In the context of standards-based infrastructure mapping, a European project VIRGO (Virtual Registry of the Ground Infrastructure) began in 2014 with a focus on mapping cloud computing. It is coordinated by Infratel Italia which is active in broadband mapping in Italy.

ECC Report 195

The Electronic Communications Committee (ECC) drafted Report 195, ´Minimum Set of Quality of Service Parameters and Measurement Methods for Retail Internet Access Services´.

http://www.erodocdb.dk/Docs/doc98/official/pdf/ECCREP195.PDF

ECC recommendation (15)03, ´Provision of Comparable Information on Retail Internet Access Service Quality´.

http://www.erodocdb.dk/Docs/doc98/official/pdf/REC1503.PDF

ITU-T projects

The ITU-T reference guide G.1011: ITU-T has a suitable recommendation for the QoS of different types of most important services in its reference guide G.1011, Table 9-1.

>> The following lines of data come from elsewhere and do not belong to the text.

-- pv_equiv track=rewrite | github.com/ASHBORN-coder/MondaySproject | src/schema_manager.py | identify_required_columns
-- ===== SOURCE A (Python) =====
-- from typing import Dict, List, Tuple, Optional
--
-- def identify_required_columns(query: str, schema_info: Dict) -> List[str]:
--     """
--     Analyze query to determine which columns are needed
--
--     Args:
--         query: User's natural language query
--         schema_info: Schema information from fetch_board_schema
--
--     Returns:
--         List of column names required for the query
--     """
--     query_lower = query.lower()
--     available_columns = schema_info['columns']
--     required_columns = []
--
--     # Always include item name
--     if 'Item Name' in available_columns:
--         required_columns.append('Item Name')
--
--     # Revenue/Money related
--     if any(word in query_lower for word in ['revenue', 'money', 'amount', 'value', 'collected', 'billed', 'price', 'total']):
--         money_cols = [col for col in available_columns if any(
--             keyword in col.lower() for keyword in ['amount', 'value', 'price', 'revenue', 'collected', 'billed', 'deal value']
--         )]
--         required_columns.extend(money_cols)
--
--     # Sector/Category related
--     if any(word in query_lower for word in ['sector', 'category', 'industry', 'service']):
--         sector_cols = [col for col in available_columns if any(
--             keyword in col.lower() for keyword in ['sector', 'service', 'category', 'industry']
--         )]
--         required_columns.extend(sector_cols)
--
--     # Status related - CRITICAL for deal queries
--     if any(word in query_lower for word in ['status', 'stage', 'open', 'closed', 'won', 'lost', 'deal', 'pipeline', 'how many']):
--         status_cols = [col for col in available_columns if any(
--             keyword in col.lower() for keyword in ['status', 'stage', 'state', 'deal status']
--         )]
--         required_columns.extend(status_cols)
--
--     # Date related
--     if any(word in query_lower for word in ['date', 'when', 'time', 'quarter', 'month', 'year', 'period']):
--         date_cols = [col for col in available_columns if any(
--             keyword in col.lower() for keyword in ['date', 'time', 'created', 'updated', 'close']
--         )]
--         required_columns.extend(date_cols)
--
--     # Quantity related
--     if any(word in query_lower for word in ['quantity', 'count', 'number', 'how many']):
--         qty_cols = [col for col in available_columns if any(
--             keyword in col.lower() for keyword in ['quantity', 'count', 'number', 'qty']
--         )]
--         required_columns.extend(qty_cols)
--
--     # Owner/Client related
--     if any(word in query_lower for word in ['owner', 'client', 'who', 'person']):
--         owner_cols = [col for col in available_columns if any(
--             keyword in col.lower() for keyword in ['owner', 'client', 'person', 'code']
--         )]
--         required_columns.extend(owner_cols)
--
--     # Remove duplicates while preserving order
--     required_columns = list(dict.fromkeys(required_columns))
--
--     # IMPORTANT: If very few columns identified, be conservative and fetch more
--     # This prevents missing critical columns
--     if len(required_columns) <= 2:  # Only Item Name + 1 other column or less
--         # Return all columns to be safe
--         return available_columns
--
--     # If we have 3-5 columns, add common analysis columns as safety net
--     if len(required_columns) <= 5:
--         # Add status columns if not already included (critical for most queries)
--         for col in available_columns:
--             if 'status' in col.lower() and col not in required_columns:
--                 required_columns.append(col)
--         # Add date columns for time-based analysis
--         for col in available_columns:
--             if 'date' in col.lower() and col not in required_columns:
--                 required_columns.append(col)
--
--     return required_columns
-- ===== SOURCE B (Python) =====
-- # Column-centric reimplementation: instead of A's six rule-major filter passes
-- # plus a final dedup, classify each distinct column ONCE by the first fired rule
-- # that matches it (a rank), then emit the rank classes in order; the fallback
-- # extras are collected in one combined pass instead of two.
-- _RULES = [
--     (('revenue', 'money', 'amount', 'value', 'collected', 'billed', 'price', 'total'),
--      ('amount', 'value', 'price', 'revenue', 'collected', 'billed', 'deal value')),
--     (('sector', 'category', 'industry', 'service'),
--      ('sector', 'service', 'category', 'industry')),
--     (('status', 'stage', 'open', 'closed', 'won', 'lost', 'deal', 'pipeline', 'how many'),
--      ('status', 'stage', 'state', 'deal status')),
--     (('date', 'when', 'time', 'quarter', 'month', 'year', 'period'),
--      ('date', 'time', 'created', 'updated', 'close')),
--     (('quantity', 'count', 'number', 'how many'),
--      ('quantity', 'count', 'number', 'qty')),
--     (('owner', 'client', 'who', 'person'),
--      ('owner', 'client', 'person', 'code')),
-- ]
--
--
-- def identify_required_columns(query: str, schema_info) -> list:
--     query_lower = query.lower()
--     available_columns = schema_info['columns']
--
--     # rules whose trigger words appear in the query, with their rank (1-based)
--     fired = [(i + 1, kws) for i, (tws, kws) in enumerate(_RULES)
--              if any(w in query_lower for w in tws)]
--
--     def rank(col):
--         if col == 'Item Name':
--             return 0
--         cl = col.lower()
--         for r, kws in fired:
--             if any(kw in cl for kw in kws):
--                 return r
--         return None
--
--     distinct = list(dict.fromkeys(available_columns))
--     ranked = [(rank(c), c) for c in distinct]
--     required = [c for target in range(len(_RULES) + 1)
--                 for r, c in ranked if r == target]
--
--     if len(required) <= 2:
--         return available_columns
--     if len(required) <= 5:
--         extras = ([], [])  # (status columns, date columns), one combined pass
--         for c in available_columns:
--             if c in required or c in extras[0] or c in extras[1]:
--                 continue
--             cl = c.lower()
--             if 'status' in cl:
--                 extras[0].append(c)
--             elif 'date' in cl:
--                 extras[1].append(c)
--         required += extras[0] + extras[1]
--     return required
-- ===== Notes on version B (the rewrite author's own statement) =====
-- stated objective: alternative
-- what changed: B inverts the traversal: instead of six rule-major filter passes over the columns concatenated and then deduplicated, it classifies each distinct column once by the rank of the first fired rule matching it and emits the rank classes in order, and it collects the <=5-fallback status/date extras in one combined pass instead of two.
import Mathlib
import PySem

https://www.itu.int/rec/T-REC-G.1011/en

ITU-T interactive transmission maps of backbone broadband connections worldwide. The scope of this ITU project is to research, process and create maps of core transmission networks (optical fibres, microwaves, submarine cables and satellite links) for the following ITU regions: Arab region, CIS region, the EUR region, the Asia-Pacific region, the North America region, Latin America and the Caribbean region, and the Africa region.